In the present case, any issues surrounding the physical height of Plaintiffs structure are moot because, as previously discussed, the structure has been in place for over ten years, and pursuant to 40A, § 7, any enforcement actions to commence the removal or alteration of a structure due to an alleged violation are time-barred if brought more than ten years after the commencement of the alleged violation. Use, however, is another issue. The Dover Amendment protects use of structures used for educational purposes but allows for reasonable regulations concerning bulk and height of structures. Here, Defendant is attempting to limit Plaintiffs use of the third floor of its structure, and not the physical height of the structure itself. Such a restriction on use is prohibited by the Dover Amendment. Defendants desire to prohibit Plaintiffs use of its third floor for educational purposes is not a restriction related to the structures bulk and height, but rather a restriction related to use, and therefore it does not fall under the proviso concerning reasonable regulations provided for in the Dover Amendment.
Even assuming, arguendo, that their attempt to restrict Plaintiffs use of the structure is considered a regulation relating to bulk and height, Plaintiffs have met their burden in showing that such a regulation is unreasonable. The third floor of Plaintiffs building has been used for storage since its construction.
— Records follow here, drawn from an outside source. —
-- pv_equiv track=rewrite | github.com/tadeulazaro/ControllExpenses | jogo/vitoria1.py | encontrar_jogos_similares
-- ===== SOURCE A (Python) =====
-- def contar_acertos(jogo, resultado):
--     """
--     Conta o número de acertos entre um jogo e um resultado.
--     """
--     return len(set(jogo) & set(resultado))
--
-- def jogo_nao_foi_sorteado_com_pontos(resultados, jogo):
--     """
--     Verifica se o jogo já foi sorteado com 14 ou 15 pontos.
--     """
--     for resultado in resultados:
--         acertos = contar_acertos(jogo, resultado)
--         if acertos == 14 or acertos == 15:
--             return False  # Se o jogo já foi sorteado com 14 ou 15 acertos, não inclui ele
--     return True  # Se o jogo não foi sorteado com 14 ou 15 acertos, inclui ele
--
-- def encontrar_jogos_similares(resultados, jogos_filtrados):
--     """
--     Encontra os 10 jogos mais semelhantes aos últimos resultados da Lotofácil,
--     considerando que o jogo não tenha saído com 14 ou 15 pontos em resultados passados.
--     """
--     jogos_similares = []
--
--     for jogo in jogos_filtrados:
--         if not jogo_nao_foi_sorteado_com_pontos(resultados, jogo):
--             continue  # Ignora o jogo se já saiu com 14 ou 15 pontos em algum resultado
--
--         similaridades = [contar_acertos(jogo, resultado) for resultado in resultados]
--         max_acertos = max(similaridades)
--         jogos_similares.append((jogo, max_acertos))
--
--     # Ordena os jogos com base no número de acertos e seleciona os 10 mais semelhantes
--     jogos_similares.sort(key=lambda x: x[1], reverse=True)
--     return jogos_similares[:10]
-- ===== SOURCE B (Python) =====
-- def encontrar_jogos_similares(resultados, jogos_filtrados):
--     # One pass per jogo over precomputed result-sets, fusing the exclusion
--     # test and the maximum into a single loop with an early break.
--     rsets = [set(r) for r in resultados]
--     jogos_similares = []
--     for jogo in jogos_filtrados:
--         js = set(jogo)
--         best = 0
--         excluded = False
--         for r in rsets:
--             acertos = len(js & r)
--             if acertos == 14 or acertos == 15:
--                 excluded = True
--                 break
--             if best < acertos:
--                 best = acertos
--         if not excluded:
--             jogos_similares.append((jogo, best))
--     jogos_similares.sort(key=lambda x: x[1], reverse=True)
--     return jogos_similares[:10]
-- ===== Notes on version B (the rewrite author's own statement) =====
-- stated objective: faster
-- what changed: Each resultado is converted to a set once up front and, per jogo, a single fused loop with early break computes the running maximum and the 14/15-point exclusion, instead of A's two separate scans that rebuild set(resultado) for every comparison.
import Mathlib
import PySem

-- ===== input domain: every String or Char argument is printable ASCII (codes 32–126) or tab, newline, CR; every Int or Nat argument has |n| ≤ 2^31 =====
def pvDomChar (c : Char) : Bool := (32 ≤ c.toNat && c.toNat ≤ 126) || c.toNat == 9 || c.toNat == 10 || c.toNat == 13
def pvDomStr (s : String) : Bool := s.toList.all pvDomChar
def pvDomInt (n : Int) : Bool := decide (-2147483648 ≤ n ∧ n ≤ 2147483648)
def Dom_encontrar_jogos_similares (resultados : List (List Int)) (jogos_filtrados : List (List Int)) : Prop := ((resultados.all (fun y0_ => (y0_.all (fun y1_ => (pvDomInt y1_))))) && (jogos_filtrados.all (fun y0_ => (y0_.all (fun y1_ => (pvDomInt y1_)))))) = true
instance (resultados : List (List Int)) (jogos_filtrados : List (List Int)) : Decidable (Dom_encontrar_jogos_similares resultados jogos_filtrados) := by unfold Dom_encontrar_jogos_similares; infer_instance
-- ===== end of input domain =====

-- B precomputes each resultado's set once and fuses the exclusion test and the maximum
-- into one loop per jogo (objective: faster by a constant factor); return values agree
-- wherever A returns (Pre_ excludes only the empty-resultados ValueError of max([])).

-- ===== PORT A =====
def contar_acertos (jogo : List Int) (resultado : List Int) : Int :=
  ((PySem.Set.inter (PySem.Set.ofList jogo) (PySem.Set.ofList resultado)).length : Int)

def jogo_nao_foi_sorteado_com_pontos (resultados : List (List Int)) (jogo : List Int) : Bool :=
  match resultados with
  | [] => true
  | resultado :: rest =>
    let acertos := contar_acertos jogo resultado
    if acertos = 14 ∨ acertos = 15 then false
    else jogo_nao_foi_sorteado_com_pontos rest jogo

def encontrar_jogos_similares (resultados : List (List Int)) (jogos_filtrados : List (List Int)) : List (List Int × Int) :=
  let jogos_similares := jogos_filtrados.foldl (fun acc jogo =>
    if !(jogo_nao_foi_sorteado_com_pontos resultados jogo) then acc
    else
      let similaridades := resultados.map (fun resultado => contar_acertos jogo resultado)
      match PySem.List.max? similaridades (fun x => x) with
      | none => acc  -- max([]) raises ValueError in Python; these inputs are excluded by Pre_
      | some max_acertos => acc ++ [(jogo, max_acertos)]) []
  (PySem.List.sorted jogos_similares (fun x => x.2) true).take 10  -- jogos_similares[:10]

-- ===== PORT B =====
-- the fused inner loop of Source B: running max 'best', 'none' = excluded (the break)
def pvAltScan (js : PySem.Set Int) (rsets : List (PySem.Set Int)) (best : Int) : Option Int :=
  match rsets with
  | [] => some best
  | r :: rest =>
    let acertos : Int := ((PySem.Set.inter js r).length : Int)
    if acertos = 14 ∨ acertos = 15 then none
    else pvAltScan js rest (if best < acertos then acertos else best)

def encontrar_jogos_similares_alt (resultados : List (List Int)) (jogos_filtrados : List (List Int)) : List (List Int × Int) :=
  let rsets := resultados.map (fun r => PySem.Set.ofList r)
  let jogos_similares := jogos_filtrados.foldl (fun acc jogo =>
    match pvAltScan (PySem.Set.ofList jogo) rsets 0 with
    | none => acc
    | some best => acc ++ [(jogo, best)]) []
  (PySem.List.sorted jogos_similares (fun x => x.2) true).take 10  -- jogos_similares[:10]

-- ===== PRECONDITION & SPEC =====
-- Pre_ excludes only the inputs where A raises ValueError: a nonempty jogos_filtrados
-- with empty resultados makes A call max([]).
def Pre_encontrar_jogos_similares (resultados : List (List Int)) (jogos_filtrados : List (List Int)) : Prop :=
  resultados ≠ [] ∨ jogos_filtrados = []
instance (resultados : List (List Int)) (jogos_filtrados : List (List Int)) : Decidable (Pre_encontrar_jogos_similares resultados jogos_filtrados) := by unfold Pre_encontrar_jogos_similares; infer_instance

def pvWitness_encontrar_jogos_similares : List (List Int) × List (List Int) := ([[1, 2]], [[1, 3], [4]])

def Spec_encontrar_jogos_similares (resultados : List (List Int)) (jogos_filtrados : List (List Int)) (out : List (List Int × Int)) : Prop := out = encontrar_jogos_similares_alt resultados jogos_filtrados
instance (resultados : List (List Int)) (jogos_filtrados : List (List Int)) (out : List (List Int × Int)) : Decidable (Spec_encontrar_jogos_similares resultados jogos_filtrados out) := by unfold Spec_encontrar_jogos_similares; infer_instance

-- ===== CLAIM (what is proved, stated in full; the proofs are below) =====
def Claim_equal_encontrar_jogos_similares : Prop := ∀ (resultados : List (List Int)) (jogos_filtrados : List (List Int)), Dom_encontrar_jogos_similares resultados jogos_filtrados → Pre_encontrar_jogos_similares resultados jogos_filtrados → Spec_encontrar_jogos_similares resultados jogos_filtrados (encontrar_jogos_similares resultados jogos_filtrados)


-- ===== LEMMAS AND PROOFS =====

-- A's exclusion scan is an 'any' over resultados
theorem nao_eq_any (resultados : List (List Int)) (jogo : List Int) :
    jogo_nao_foi_sorteado_com_pontos resultados jogo
      = !(resultados.any (fun r => decide (contar_acertos jogo r = 14) || decide (contar_acertos jogo r = 15))) := by
  induction resultados with
  | nil => rfl
  | cons r rest ih =>
    simp only [jogo_nao_foi_sorteado_com_pontos, List.any_cons]
    by_cases h : contar_acertos jogo r = 14 ∨ contar_acertos jogo r = 15
    · simp [h]
      rcases h with h | h <;> simp [h]
    · push Not at h
      simp [h.1, h.2, ih]

theorem if_lt_eq_max (b a : Int) : (if b < a then a else b) = max b a := by
  rw [max_def]; split_ifs with h1 h2 <;> omega

-- B's fused loop, characterised: 'none' iff some resultado hits 14/15, else the running max
theorem scan_eq (js : PySem.Set Int) (rsets : List (PySem.Set Int)) (b : Int) :
    pvAltScan js rsets b
      = if rsets.any (fun r => decide (((PySem.Set.inter js r).length : Int) = 14) || decide (((PySem.Set.inter js r).length : Int) = 15)) then none
        else some (rsets.foldl (fun acc r => max acc ((PySem.Set.inter js r).length : Int)) b) := by
  induction rsets generalizing b with
  | nil => rfl
  | cons r rest ih =>
    simp only [pvAltScan, List.any_cons, List.foldl_cons]
    by_cases h : ((PySem.Set.inter js r).length : Int) = 14 ∨ ((PySem.Set.inter js r).length : Int) = 15
    · simp only [h]
      rcases h with h | h <;> simp [h]
    · push Not at h
      rw [ih, if_lt_eq_max]
      simp [h.1, h.2]

-- per-jogo step equality of the two accumulator functions, for nonempty resultados
theorem step_eq (resultados : List (List Int)) (h : resultados ≠ []) (acc : List (List Int × Int)) (jogo : List Int) :
    (if !(jogo_nao_foi_sorteado_com_pontos resultados jogo) then acc
     else
       match PySem.List.max? (resultados.map (fun resultado => contar_acertos jogo resultado)) (fun x => x) with
       | none => acc
       | some m => acc ++ [(jogo, m)])
    = (match pvAltScan (PySem.Set.ofList jogo) (resultados.map (fun r => PySem.Set.ofList r)) 0 with
       | none => acc
       | some best => acc ++ [(jogo, best)]) := by
  rcases resultados with _ | ⟨r0, rest⟩
  · exact absurd rfl h
  rw [scan_eq, nao_eq_any]
  rw [List.any_map]
  have hcontar : ∀ r : List Int,
      ((PySem.Set.inter (PySem.Set.ofList jogo) (PySem.Set.ofList r)).length : Int) = contar_acertos jogo r :=
    fun _ => rfl
  by_cases hbad : (r0 :: rest).any (fun r => decide (contar_acertos jogo r = 14) || decide (contar_acertos jogo r = 15))
  · have hbad' : (r0 :: rest).any ((fun r => decide (((PySem.Set.inter (PySem.Set.ofList jogo) r).length : Int) = 14)
        || decide (((PySem.Set.inter (PySem.Set.ofList jogo) r).length : Int) = 15)) ∘ fun r => PySem.Set.ofList r) = true := by
      simpa [Function.comp, hcontar] using hbad
    simp [hbad, hbad']
  · have hbad' : (r0 :: rest).any ((fun r => decide (((PySem.Set.inter (PySem.Set.ofList jogo) r).length : Int) = 14)
        || decide (((PySem.Set.inter (PySem.Set.ofList jogo) r).length : Int) = 15)) ∘ fun r => PySem.Set.ofList r) = false := by
      simpa [Function.comp, hcontar] using hbad
    simp only [hbad', Bool.false_eq_true, if_false]
    rw [List.map_cons, PySem.List.max?_id_cons]
    simp only [hbad]
    have hfold :
        ((r0 :: rest).map (fun r => PySem.Set.ofList r)).foldl
            (fun acc r => max acc ((PySem.Set.inter (PySem.Set.ofList jogo) r).length : Int)) 0
          = (rest.map (fun resultado => contar_acertos jogo resultado)).foldl max (contar_acertos jogo r0) := by
      rw [List.foldl_map, List.foldl_map]
      simp only [List.foldl_cons, hcontar]
      have h0 : max 0 (contar_acertos jogo r0) = contar_acertos jogo r0 :=
        max_eq_right (Int.natCast_nonneg _)
      rw [h0]
    rw [hfold]
    simp

theorem body_eq (resultados jogos_filtrados : List (List Int)) (h : resultados ≠ []) :
    encontrar_jogos_similares resultados jogos_filtrados
      = encontrar_jogos_similares_alt resultados jogos_filtrados := by
  unfold encontrar_jogos_similares encontrar_jogos_similares_alt
  have : jogos_filtrados.foldl (fun acc jogo =>
      if !(jogo_nao_foi_sorteado_com_pontos resultados jogo) then acc
      else
        match PySem.List.max? (resultados.map (fun resultado => contar_acertos jogo resultado)) (fun x => x) with
        | none => acc
        | some m => acc ++ [(jogo, m)]) []
    = jogos_filtrados.foldl (fun acc jogo =>
      match pvAltScan (PySem.Set.ofList jogo) (resultados.map (fun r => PySem.Set.ofList r)) 0 with
      | none => acc
      | some best => acc ++ [(jogo, best)]) [] := by
    congr 1
    funext acc jogo
    exact step_eq resultados h acc jogo
  simp only [this]

-- ===== VERDICT (by name: the statement is the Claim_ definition above) =====
theorem encontrar_jogos_similares_spec : Claim_equal_encontrar_jogos_similares := by
  intro resultados jogos_filtrados _ hpre
  unfold Spec_encontrar_jogos_similares
  rcases hpre with h | h
  · exact body_eq resultados jogos_filtrados h
  · subst h; rcases resultados with _ | ⟨r, rs⟩ <;> rfl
The fact that Plaintiff now wants to use that storage space for professional development and training bears no relationship to a legitimate municipal concern that could be conceived of by this court. While Defendant contends that the building has never been adequately examined for the structural integrity necessary to sustain such a change in use, this problem can easily be resolved by conducting the appropriate inspections and by making the necessary changes to ensure the soundness of the structure. It is not, however, in the opinion of this court, a legitimate municipal concern.
Conclusion
Based on the foregoing analysis, and after having found that there are no issues of genuine material fact, the court hereby GRANTS Plaintiffs Motion for Summary Judgment, finding, as a matter of law, that Plaintiff is permitted, under the applicable zoning by-law of the Town of East Bridgewater, to use the entirety of the subject property, including the third floor, for educational purposes. The court further finds that Defendant may not import a height restriction from Section 6(A) of the Towns bylaw and apply it to a use under Section 6(F), nor does such a restriction constitute a reasonable regulation under the Dover Amendment.
Judgment to issue accordingly.
Charles W. Trombly, Jr.
Justice
Dated: August 28, 2008
FOOTNOTES
[Note 1] Defendants opposition to Plaintiffs motion for summary judgment indicates that it is not seeking to remove the third floor of Plaintiffs structure, but rather to restrict the use of the third floor so that it is used for storage purposes only.